O Supremo Tribunal de Justiça, 3ª secção criminal, acorda: I.

RELATÓRIO: O Tribunal Judicial da Comarca de Faro, Juízo Central Criminal de Portimão - Juiz 1, por acórdão de 8 de Março de 2018,condenou o arguido AA, com os demais sinais dos autos, na: - pena de 2 (dois) anos e 6 (seis) meses pela pratica de um crime de ofensas à integridade física grave na forma tentada p. e p. pelo art. 144º, alínea c) do Código Penal; - pena de 1 (ano) ano e 6 (seis) meses pela pratica de cada um dos três crimes de propagação de doença na forma tentada p. e p. pelo art. 283º, nº 1 do Código Penal; - pena de 6 (seis) meses de prisão pela pratica de cada um dos seis crimes de ameaça agravada, p. e p. pelos artigos 153º e 155º, n.º1, do Código Penal; e - em cúmulo jurídico na pena única de 5 (cinco) anos e 6 (seis) meses de prisão.

Inconformado interpõe recurso, circunscrevendo a discordância à medida da pena conjunta, rematando a alegação com as seguintes: -CONCLUSÕES:- 1 - O arguido foi condenado na pena de 1 (um) ano e 6 (seis) meses pela prática de cada um dos três crimes de propagação de doença na forma tentada, p. e. p. pelo art. 283º nº 1 do Código Penal; - na pena de 2 (dois) anos e 6 (seis) meses pela prática de um crime de ofensas à integridade física na forma tentada p. e p. pelo artigo 144º, alínea c) do Código Penal; - na pena de 6 (seis) meses de prisão pela prática de cada um dos seis crimes de ameaça agravada, p. e p. pelos art. 153º e 155º nº 1 do Código Penal; em cúmulo na pena única de 5 (cinco) anos e 6 (seis) meses de prisão.

2 - A pena aplicada pelo Tribunal é desproporcional, excessiva e injusta, violando o disposto nos artigos 40º, 50º 71º, todos do Código Penal.

3 - O Tribunal a quo deu como provados os factos, contudo não atendeu aos princípios e critérios orientadores na escolha e dosimetria da pena, não valorando na justa medida todos os aspectos indispensáveis a uma justa e adequada punição.

4 - E por esse motivo o Recorrente entende que a condenação não poderia ter dado lugar a condenação tão grave como deu -pena de (5) cinco anos e (6) seis meses de prisão efectiva.

5 - O tribunal colectivo bastou-se com a convicção que formou, com base no princípio da livre apreciação da prova, não considerando na aplicação da medida da pena, as circunstâncias que poderiam beneficiar o arguido.

6 - O arguido sofreu já quatro internamentos psiquiátricos, encontra-se a ser acompanhado com alguma regularidade em consultas de psiquiatria desde Abril de 2016 a Dezembro de 2017, e apresenta os seguintes diagnósticos: síndrome de imunodeficiência adquirida, hepatite crónica C, psicose por drogas, transtorno de personalidade, abuso de drogas, abuso de álcool, síndrome dependência de álcool, dependência de droga.

7 - Um dos internamentos psiquiátricos a que o arguido foi sujeito, designadamente o de dia 25/02/2016, ocorre no dia imediatamente a seguir a um dos episódios referidos na acusação, o que demonstra o estado de altercação em que o mesmo deu entrada.

8 - Dos três episódios ocorridos descritos nos autos, tendo em conta o quadro clínico do arguido, é pois credível o estado alterado com que este entrava nas urgências, pelas alterações de comportamento que o mesmo apresentava, só assim se justificando a perseguição e as ameaças aos funcionários da saúde.

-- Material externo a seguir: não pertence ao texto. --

-- pv_equiv track=rewrite | github.com/nigiwai/tfvars2excel | 3_excel2map.py | _merge_object_definitions
-- ===== SOURCE A (Python) =====
-- from typing import Any, Dict, List, Optional, Tuple, Union
--
-- def _merge_object_definitions(headers: List[str], column_types: List[str],
--                               object_type_defs: Dict[int, Dict[str, str]]
--                               ) -> Dict[str, Dict[str, str]]:
--     """
--     重複するヘッダーのオブジェクト定義をマージする。
--
--     引数:
--         headers: 列ヘッダーのリスト
--         column_types: 列の型のリスト
--         object_type_defs: オブジェクト型定義の辞書
--
--     戻り値:
--         マージされたオブジェクト定義辞書
--     """
--     merged_object_defs: Dict[str, Dict[str, str]] = {}
--     for i in range(len(headers)):
--         if column_types[i] in ["map(object)", "object", "list(object)"]:
--             key = headers[i]
--             current_def = object_type_defs.get(i, {})
--             if key in merged_object_defs:
--                 merged_object_defs[key].update(current_def)
--             else:
--                 merged_object_defs[key] = current_def
--     return merged_object_defs
-- ===== SOURCE B (Python) =====
-- from typing import Dict, List
--
--
-- def _merge_object_definitions(headers: List[str], column_types: List[str],
--                               object_type_defs: Dict[int, Dict[str, str]]
--                               ) -> Dict[str, Dict[str, str]]:
--     object_types = {"map(object)", "object", "list(object)"}
--     indices_by_header: Dict[str, List[int]] = {}
--     for i, col_type in enumerate(column_types[:len(headers)]):
--         if col_type in object_types:
--             indices_by_header.setdefault(headers[i], []).append(i)
--     merged: Dict[str, Dict[str, str]] = {}
--     for key, idxs in indices_by_header.items():
--         base = object_type_defs.get(idxs[0], {})
--         for i in idxs[1:]:
--             base.update(object_type_defs.get(i, {}))
--         merged[key] = base
--     return merged
-- ===== Notes on version B (the rewrite author's own statement) =====
-- stated objective: alternative
-- what changed: Replaces A's inline single-pass merge with a two-pass decomposition: first group the object-typed column indices by header, then merge each group's definitions left to right.
import Mathlib
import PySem

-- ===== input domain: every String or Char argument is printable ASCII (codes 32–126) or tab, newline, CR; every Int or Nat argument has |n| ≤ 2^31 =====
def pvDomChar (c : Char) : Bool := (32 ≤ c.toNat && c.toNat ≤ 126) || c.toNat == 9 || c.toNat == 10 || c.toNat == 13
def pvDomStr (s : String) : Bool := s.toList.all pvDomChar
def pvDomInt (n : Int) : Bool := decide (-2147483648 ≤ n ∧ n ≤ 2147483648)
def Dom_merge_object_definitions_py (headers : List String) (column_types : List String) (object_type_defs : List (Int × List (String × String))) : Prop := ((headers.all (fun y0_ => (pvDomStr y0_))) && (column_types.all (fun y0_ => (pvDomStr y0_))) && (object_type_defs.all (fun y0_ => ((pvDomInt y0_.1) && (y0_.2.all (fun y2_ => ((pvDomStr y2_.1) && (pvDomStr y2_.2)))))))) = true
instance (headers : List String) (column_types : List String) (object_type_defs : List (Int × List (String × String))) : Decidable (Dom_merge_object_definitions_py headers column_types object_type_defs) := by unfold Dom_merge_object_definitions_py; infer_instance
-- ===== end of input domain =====

-- B merges by a two-pass index-grouping decomposition instead of A's inline single-pass merge; equivalence is about the
-- return value (both programs mutate the first matching inner dict of object_type_defs in place via dict.update).

-- ===== PORT A =====
-- object_type_defs.get(i, {}) : first-match lookup in the association list, {} when absent (shared by both ports,
-- both Pythons call the identical expression)
def pvGetDef (object_type_defs : List (Int × List (String × String))) (i : Int) : PySem.Dict String String :=
  PySem.Dict.mk (((PySem.Dict.mk object_type_defs).get? i).getD [])

def merge_object_definitions_py (headers : List String) (column_types : List String) (object_type_defs : List (Int × List (String × String))) : List (String × List (String × String)) :=
  let merged := (PySem.List.pyRange 0 (headers.length : Int)).foldl
    (fun (m : PySem.Dict String (PySem.Dict String String)) i =>
      if (["map(object)", "object", "list(object)"] : List String).contains (PySem.List.pyGetD column_types i "") then
        let key := PySem.List.pyGetD headers i ""
        let current_def := pvGetDef object_type_defs i
        if m.contains key then
          -- merged[key].update(current_def): in-place update, position of the key is kept
          m.insert key ((m.getD key PySem.Dict.empty).update current_def.items)
        else
          m.insert key current_def
      else m)
    PySem.Dict.empty
  merged.items.map (fun p => (p.1, p.2.items))
-- pv_equiv track=rewrite | github.com/msjo91/BD_SNU | programming/QTR1/assignment/0710_recursive.py | f14
-- ===== SOURCE A (Python) =====
-- def f14(lst):
--     """
--     Return the first odd number or None if there are no odd numbers in a list.
--     """
--     if len(lst) == 0:
--         return None
--     else:
--         if lst[0] % 2 == 1:
--             return lst[0]
--         else:
--             return f14(lst[1:])
-- ===== SOURCE B (Python) =====
-- def f14(lst):
--     """
--     Return the first odd number or None if there are no odd numbers in a list.
--     """
--     return next((x for x in lst if x % 2 == 1), None)
-- ===== Notes on version B (the rewrite author's own statement) =====
-- stated objective: idiomatic
-- what changed: Replaced the recursive tail-slice (which copies the list on every step) with a single generator pass using next(..., None).
import Mathlib
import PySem

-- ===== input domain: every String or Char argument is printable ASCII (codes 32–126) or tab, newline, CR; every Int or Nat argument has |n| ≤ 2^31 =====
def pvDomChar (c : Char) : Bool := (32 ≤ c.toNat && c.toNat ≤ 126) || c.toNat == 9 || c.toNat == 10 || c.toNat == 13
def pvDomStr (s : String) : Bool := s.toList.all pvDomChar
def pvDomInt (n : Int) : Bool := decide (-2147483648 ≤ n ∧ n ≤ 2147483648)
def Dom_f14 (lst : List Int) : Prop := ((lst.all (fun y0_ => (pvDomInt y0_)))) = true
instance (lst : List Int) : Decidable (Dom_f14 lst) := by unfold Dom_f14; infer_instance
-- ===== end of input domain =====

-- B replaces A's tail-slice recursion with one idiomatic generator pass (next(..., None)); same result, no per-step list copies.


-- ===== PORT A =====
-- literal transliteration of A: length test, head test via lst[0], recursion on lst[1:]
def f14 (lst : List Int) : Option Int :=
  if lst.length = 0 then none
  else
    if PySem.Int.mod ((PySem.List.pyGet? lst 0).getD 0) 2 = 1 then
      some ((PySem.List.pyGet? lst 0).getD 0)
    else
      f14 (PySem.List.slice lst (some 1) none)
termination_by lst.length
decreasing_by simp [PySem.List.slice_from_one]; omega

-- ===== PORT B =====
-- B: next((x for x in lst if x % 2 == 1), None) — a single find over the list
def f14_alt (lst : List Int) : Option Int :=
  lst.find? (fun x => PySem.Int.mod x 2 == 1)

-- ===== PRECONDITION & SPEC =====
def Spec_f14 (lst : List Int) (out : Option Int) : Prop := out = f14_alt lst
instance (lst : List Int) (out : Option Int) : Decidable (Spec_f14 lst out) := by unfold Spec_f14; infer_instance

-- ===== CLAIM (what is proved, stated in full; the proofs are below) =====
def Claim_equal_f14 : Prop := ∀ (lst : List Int), Dom_f14 lst → Spec_f14 lst (f14 lst)

-- ===== LEMMAS AND PROOFS =====

theorem f14_agree (lst : List Int) : f14 lst = f14_alt lst := by
  induction lst with
  | nil => simp [f14, f14_alt]
  | cons x xs ih =>
    rw [f14]
    simp [PySem.List.slice_from_one, f14_alt, List.find?, PySem.List.pyGet?, PySem.List.pyIdx?]
    rw [ih, f14_alt]
    cases hb : (x % 2 == 1) <;> simp_all

-- ===== VERDICT =====
theorem f14_spec : Claim_equal_f14 := by
  intro lst _
  unfold Spec_f14
  exact f14_agree lst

Já normal não será uma pessoa no seu perfeito estado ter comportamentos como os aqui descritos e ocorridos.

9 - Conforme o próprio acórdão refere: “ … porquanto o arguido é um utente frequente naquela unidade hospitalar e sempre com o mesmo tipo de comportamento”, leva-nos a concluir com especial cautela de que este depende de uma aderência continuada às consultas da especialidade de psiquiatria, da respectiva medicação prescrita e da garantia de manutenção de abstinência de drogas e álcool, motivo pelo qual é fundamental manter o tratamento médico especializado regular.

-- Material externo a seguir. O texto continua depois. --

-- pv_equiv track=rewrite | github.com/pianowow/projecteuler | 243/243.py | gen_powers
-- ===== SOURCE A (Python) =====
-- def gen_powers(powrange, maxlen, pows):
--   if (len(pows) == maxlen):
--     yield pows
--   elif (len(pows) == 0):
--     for it in powrange:
--       for lst in gen_powers(powrange, maxlen, [it]):
--         yield lst
--   else:
--     for it in [x for x in powrange if x>=pows[0]]:
--       for lst in gen_powers(powrange, maxlen, [it]+pows):
--         yield lst
-- ===== SOURCE B (Python) =====
-- def gen_powers(powrange, maxlen, pows):
--     # Iterative DFS with an explicit stack instead of nested recursive generators.
--     stack = [list(pows)]
--     while stack:
--         state = stack.pop()
--         if len(state) == maxlen:
--             yield state
--         else:
--             if state:
--                 cands = [x for x in powrange if x >= state[0]]
--             else:
--                 cands = list(powrange)
--             for x in reversed(cands):
--                 stack.append([x] + state)
-- ===== Notes on version B (the rewrite author's own statement) =====
-- stated objective: alternative
-- what changed: Replaced the nested recursive generators with an iterative depth-first search over an explicit LIFO stack of partial sequences, pushing candidate extensions in reverse so the original yield order is preserved.
import Mathlib
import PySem

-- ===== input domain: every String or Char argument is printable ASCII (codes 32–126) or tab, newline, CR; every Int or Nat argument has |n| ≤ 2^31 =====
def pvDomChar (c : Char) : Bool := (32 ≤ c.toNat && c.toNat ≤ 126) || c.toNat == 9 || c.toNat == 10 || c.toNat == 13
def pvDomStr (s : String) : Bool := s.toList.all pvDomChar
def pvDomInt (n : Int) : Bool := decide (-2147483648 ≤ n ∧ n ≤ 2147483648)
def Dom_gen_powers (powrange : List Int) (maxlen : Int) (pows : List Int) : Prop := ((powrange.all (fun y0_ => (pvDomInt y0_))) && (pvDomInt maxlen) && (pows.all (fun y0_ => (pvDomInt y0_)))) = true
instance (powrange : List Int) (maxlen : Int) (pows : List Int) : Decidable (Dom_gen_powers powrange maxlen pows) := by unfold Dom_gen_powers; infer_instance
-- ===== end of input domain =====

-- B replaces the nested recursive generators by an explicit-stack iterative DFS (alternative decomposition, same cost).
-- Both ports list the generator fully; Pre_ excludes the inputs on which the Python generator never terminates.

-- ===== PORT A =====
-- literal transliteration of A's recursive generator; the fuel argument only makes the
-- recursion structurally terminating (it is large enough on every input in Pre_)
def genPowA (powrange : List Int) (maxlen : Int) : Nat → List Int → List (List Int)
  | 0, _ => []
  | fuel + 1, pows =>
    if (pows.length : Int) = maxlen then [pows]
    else
      match pows with
      | [] => powrange.flatMap (fun it => genPowA powrange maxlen fuel [it])
      | h :: _ =>
        (powrange.filter (fun x => decide (h ≤ x))).flatMap
          (fun it => genPowA powrange maxlen fuel (it :: pows))

def gen_powers (powrange : List Int) (maxlen : Int) (pows : List Int) : List (List Int) :=
  genPowA powrange maxlen ((maxlen - pows.length).toNat + 1) pows

-- ===== PORT B =====
-- literal transliteration of B's stack loop; fuel bounds the number of pops (enough on Pre_)
-- candidate next elements for a partial sequence (B's `cands`)
def candsOf (powrange : List Int) (state : List Int) : List Int :=
  match state with
  | [] => powrange
  | h :: _ => powrange.filter (fun x => decide (h ≤ x))

def genPowB (powrange : List Int) (maxlen : Int) : Nat → List (List Int) → List (List Int) → List (List Int)
  | 0, _, acc => acc.reverse
  | fuel + 1, stack, acc =>
    match stack with
    | [] => acc.reverse
    | state :: rest =>
      if (state.length : Int) = maxlen then
        genPowB powrange maxlen fuel rest (state :: acc)
      else
        -- "for x in reversed(cands): stack.append([x]+state)"
        genPowB powrange maxlen fuel
          (((candsOf powrange state).reverse.map (fun x => x :: state)).foldl
            (fun st e => e :: st) rest) acc

def gen_powers_alt (powrange : List Int) (maxlen : Int) (pows : List Int) : List (List Int) :=
  genPowB powrange maxlen ((powrange.length + 1) ^ ((maxlen - pows.length).toNat + 1)) [pows] []

-- ===== PRECONDITION & SPEC =====
-- Pre_ excludes exactly the inputs on which A's generator recurses forever (never yields nor
-- stops): len(pows) > maxlen with some element of powrange able to extend pows indefinitely.
def Pre_gen_powers (powrange : List Int) (maxlen : Int) (pows : List Int) : Prop :=
  (pows.length : Int) ≤ maxlen ∨ (pows = [] ∧ powrange = []) ∨
    (pows ≠ [] ∧ ∀ x ∈ powrange, x < pows.headI)
instance (powrange : List Int) (maxlen : Int) (pows : List Int) : Decidable (Pre_gen_powers powrange maxlen pows) := by unfold Pre_gen_powers; infer_instance

def pvWitness_gen_powers : List Int × Int × List Int := ([2, 3, 5], 2, [])

def Spec_gen_powers (powrange : List Int) (maxlen : Int) (pows : List Int) (out : List (List Int)) : Prop := out = gen_powers_alt powrange maxlen pows
instance (powrange : List Int) (maxlen : Int) (pows : List Int) (out : List (List Int)) : Decidable (Spec_gen_powers powrange maxlen pows out) := by unfold Spec_gen_powers; infer_instance

-- ===== CLAIM (what is proved, stated in full; the proofs are below) =====
def Claim_equal_gen_powers : Prop := ∀ (powrange : List Int) (maxlen : Int) (pows : List Int), Dom_gen_powers powrange maxlen pows → Pre_gen_powers powrange maxlen pows → Spec_gen_powers powrange maxlen pows (gen_powers powrange maxlen pows)

-- ===== LEMMAS AND PROOFS =====

-- pushing a list element by element onto a stack = reverse-append
theorem foldl_push {α : Type} (L rest : List α) :
    L.foldl (fun st e => e :: st) rest = L.reverse ++ rest := by
  induction L generalizing rest with
  | nil => simp
  | cons a t ih => simp [List.foldl, ih]

-- fuel bound for one stack entry
def powCost (powrange : List Int) (maxlen : Int) (s : List Int) : Nat :=
  (powrange.length + 1) ^ ((maxlen - s.length).toNat + 1)

theorem one_le_powCost (powrange : List Int) (maxlen : Int) (s : List Int) :
    1 ≤ powCost powrange maxlen s :=
  Nat.one_le_pow _ _ (Nat.succ_pos _)

-- B's stack loop computes, entry by entry, what A computes on each stack entry
theorem genPowB_nil (powrange : List Int) (maxlen : Int) (fuel : Nat) (acc : List (List Int)) :
    genPowB powrange maxlen fuel [] acc = acc.reverse := by
  cases fuel <;> simp [genPowB]

theorem genPowB_spec (powrange : List Int) (maxlen : Int) :
    ∀ (fuel : Nat) (stack acc : List (List Int)),
      (∀ s ∈ stack, (s.length : Int) ≤ maxlen) →
      (stack.map (powCost powrange maxlen)).sum ≤ fuel →
      genPowB powrange maxlen fuel stack acc =
        acc.reverse ++ stack.flatMap
          (fun s => genPowA powrange maxlen ((maxlen - s.length).toNat + 1) s) := by
  intro fuel
  induction fuel with
  | zero =>
    intro stack acc hlen hsum
    cases stack with
    | nil => simp [genPowB]
    | cons s rest =>
      exfalso
      have h1 := one_le_powCost powrange maxlen s
      simp only [List.map_cons, List.sum_cons] at hsum
      omega
  | succ fuel ih =>
    intro stack acc hlen hsum
    cases stack with
    | nil => simp [genPowB]
    | cons state rest =>
      have hstate : (state.length : Int) ≤ maxlen := hlen state (by simp)
      simp only [List.map_cons, List.sum_cons] at hsum
      by_cases heq : (state.length : Int) = maxlen
      · -- yield case
        have hsum' : (rest.map (powCost powrange maxlen)).sum ≤ fuel := by
          have h1 := one_le_powCost powrange maxlen state
          omega
        have hrec := ih rest (state :: acc) (fun s hs => hlen s (by simp [hs])) hsum'
        simp only [genPowB, heq, if_pos]
        rw [hrec]
        have hA : genPowA powrange maxlen ((maxlen - state.length).toNat + 1) state = [state] := by
          simp [genPowA, heq]
        rw [List.flatMap_cons, hA]
        simp only [List.reverse_cons, List.append_assoc, List.cons_append, List.nil_append]
      · -- expand case
        have hlt : (state.length : Int) < maxlen := lt_of_le_of_ne hstate heq
        have hclen : (candsOf powrange state).length ≤ powrange.length := by
          cases state with
          | nil => simp [candsOf]
          | cons h t => exact List.length_filter_le _ _
        set X : Nat := (powrange.length + 1) ^ (maxlen - state.length).toNat with hX
        have h1X : 1 ≤ X := Nat.one_le_pow _ _ (Nat.succ_pos _)
        -- the new stack after the pushes
        have hstack :
            ((candsOf powrange state).reverse.map (fun x => x :: state)).foldl (fun st e => e :: st) rest
              = (candsOf powrange state).map (fun x => x :: state) ++ rest := by
          rw [foldl_push]; simp
        -- fuel accounting
        have hchild : ∀ x : Int, powCost powrange maxlen (x :: state) = X := by
          intro x
          simp only [powCost, hX, List.length_cons]
          congr 1
          push_cast
          omega
        have hsumchild :
            (((candsOf powrange state).map (fun x => x :: state)).map (powCost powrange maxlen)).sum
              = (candsOf powrange state).length * X := by
          rw [List.map_map]
          have hfun : (powCost powrange maxlen ∘ fun x => x :: state) = fun _ => X := by
            funext x; exact hchild x
          rw [hfun, List.map_const', List.sum_replicate, smul_eq_mul]
        have hcost : powCost powrange maxlen state = (powrange.length + 1) * X := by
          simp only [powCost, hX]
          rw [pow_succ']
        have hmul : (candsOf powrange state).length * X ≤ powrange.length * X := Nat.mul_le_mul hclen (le_refl X)
        have hsum' :
            (((candsOf powrange state).map (fun x => x :: state) ++ rest).map (powCost powrange maxlen)).sum ≤ fuel := by
          simp only [List.map_append, List.sum_append, hsumchild]
          rw [hcost] at hsum
          have hexp : (powrange.length + 1) * X = powrange.length * X + X := by ring
          omega
        have hmem : ∀ s ∈ (candsOf powrange state).map (fun x => x :: state) ++ rest, (s.length : Int) ≤ maxlen := by
          intro s hs
          rcases List.mem_append.mp hs with hs | hs
          · rcases List.mem_map.mp hs with ⟨x, _, rfl⟩
            simp only [List.length_cons]
            push_cast; omega
          · exact hlen s (by simp [hs])
        have hIH := ih ((candsOf powrange state).map (fun x => x :: state) ++ rest) acc hmem hsum'
        simp only [genPowB, heq, if_neg, not_false_iff]
        rw [hstack, hIH]
        -- now compare with A's unfolding on `state`
        have hA : genPowA powrange maxlen ((maxlen - state.length).toNat + 1) state
            = (candsOf powrange state).flatMap
                (fun it => genPowA powrange maxlen (maxlen - (state.length : Int)).toNat (it :: state)) := by
          cases state with
          | nil => simp only [genPowA, candsOf, heq, if_neg, not_false_iff]
          | cons h t => simp only [genPowA, candsOf, heq, if_neg, not_false_iff]
        have hchildfuel : ∀ x : Int,
            genPowA powrange maxlen (maxlen - (state.length : Int)).toNat (x :: state)
              = genPowA powrange maxlen ((maxlen - ((x :: state).length : Int)).toNat + 1) (x :: state) := by
          intro x
          congr 1
          simp only [List.length_cons]
          push_cast
          omega
        rw [List.flatMap_cons, List.flatMap_append, hA, List.flatMap_map]
        congr 1
        congr 1
        exact List.flatMap_congr (fun x _ => (hchildfuel x).symm)

theorem genPowB_step_noCands (powrange : List Int) (maxlen : Int) (fuel : Nat)
    (state : List Int) (rest acc : List (List Int))
    (hne : ¬ ((state.length : Int) = maxlen)) (hc : candsOf powrange state = []) :
    genPowB powrange maxlen (fuel + 1) (state :: rest) acc =
      genPowB powrange maxlen fuel rest acc := by
  simp [genPowB, hne, hc]

theorem filter_lt_head_nil (powrange : List Int) (h : Int)
    (hub : ∀ x ∈ powrange, x < h) :
    powrange.filter (fun x => decide (h ≤ x)) = [] := by
  rw [List.filter_eq_nil_iff]
  intro x hx
  simpa using not_le.mpr (hub x hx)

-- ===== VERDICT (by name: the statement is the Claim_ definition above) =====
theorem gen_powers_spec : Claim_equal_gen_powers := by
  intro powrange maxlen pows _hdom hpre
  unfold Spec_gen_powers gen_powers gen_powers_alt
  by_cases hle : (pows.length : Int) ≤ maxlen
  · -- terminating main case: len(pows) ≤ maxlen
    rw [genPowB_spec powrange maxlen _ [pows] []
        (by intro s hs; simp only [List.mem_singleton] at hs; subst hs; exact hle)
        (by simp [powCost])]
    simp
  · rcases hpre with h | ⟨hpows, hpr⟩ | ⟨hne, hub⟩
    · exact absurd h hle
    · -- pows = [] and powrange = [] with maxlen ≠ 0 (so maxlen < 0)
      subst hpows; subst hpr
      simp only [List.length_nil, Nat.cast_zero, not_le] at hle
      have h0 : ¬ ((0 : Int) = maxlen) := by omega
      have hfuel : ((([] : List Int)).length + 1) ^
          ((maxlen - ((([] : List Int)).length : Int)).toNat + 1) = 0 + 1 := by
        simp
      rw [hfuel, genPowB_step_noCands _ _ _ _ _ _ (by simpa using h0) rfl, genPowB_nil]
      simp [genPowA, h0]
    · -- len(pows) > maxlen, but nothing in powrange can extend pows
      cases pows with
      | nil => exact absurd rfl hne
      | cons h t =>
        have hub' : ∀ x ∈ powrange, x < h := by simpa using hub
        have hne' : ¬ (((h :: t).length : Int) = maxlen) := fun hc => hle (le_of_eq hc)
        have hf : (maxlen - (((h :: t).length : Int))).toNat = 0 := by
          simp only [List.length_cons, not_le] at hle ⊢
          push_cast
          omega
        have hcnil : candsOf powrange (h :: t) = [] := by
          simp only [candsOf]
          exact filter_lt_head_nil powrange h hub'
        simp only [hf, zero_add, pow_one]
        rw [genPowB_step_noCands _ _ _ _ _ _ hne' hcnil, genPowB_nil]
        have hne2 : ¬ ((t.length : Int) + 1 = maxlen) := fun hc =>
          hne' (by simp only [List.length_cons]; push_cast; omega)
        simp [genPowA, hne2, filter_lt_head_nil powrange h hub']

10 - Tal só será possível no caso de uma redução da pena de prisão com recurso ao mecanismo da suspensão da mesma.

11 - Acresce que ficou provado a dependência das drogas e álcool, problemas de comportamento, transtornos de personalidade, o que não foi correctamente considerado.

12 - Para além de que o Recorrente com a sua conduta posterior, provou estar afastado de situações como as dos presentes autos, apesar de não lhe ser possível infelizmente voltar atrás.

13 - O arguido prestou declarações, declarando não se lembrar dos acontecimentos, no entanto as mesmas não tiveram qualquer relevo, merecendo desvalor a seu favor.

14 - As testemunhas foram unânimes em referir que antes de terem contacto com o arguido já tinha conhecimento da história clínica do mesmo, situação que por si só as coloca de sobre aviso.

15 - As testemunhas referiram haver indícios de que o arguido não estaria no seu estado normal, aparentando sinais de descontrolo, havendo uma razoável probabilidade para este se encontrar sob a influência do álcool.

16 - O arguido tem antecedentes criminais, contudo os ilícitos tem natureza distinta da dos presentes autos.

17 - O arguido detém enquadramento familiar efectivo, é acompanhado pela Equipa da DGRSP e efectua terapêutica.

18 - Comportamentos como os descritos nos autos, só podem ter como base um pensamento e um estado mental muito alterado, reveladores de significativa perturbação, o que por si só afastará a culpa.

19 - Adequado e justo seria condenar o arguido a uma pena não superior a cinco anos, determinando a suspensão da execução com regime de prova e vigilância tutelar dos serviços de reinserção social, ficando tal suspensão sujeita ao preenchimento, pelo arguido, de condições que passariam pela estrita manutenção do seu estado de saúde e mental.

20 - Com estes fundamentos, afirmamos que a escolha da pena infligida ao arguido se afigura desadequada e desproporcional, pelas suas consequências, as suas circunstâncias pessoais, e até mesmo perante as necessidades de prevenção geral, prevenção especial e de justiça que o caso de per si reclama, devendo, pois, ser alterada em conformidade.

21 - O Tribunal violou assim os critérios contidos nas disposições conjugadas dos art. 40º, 70º, 71º, todos do Código Penal.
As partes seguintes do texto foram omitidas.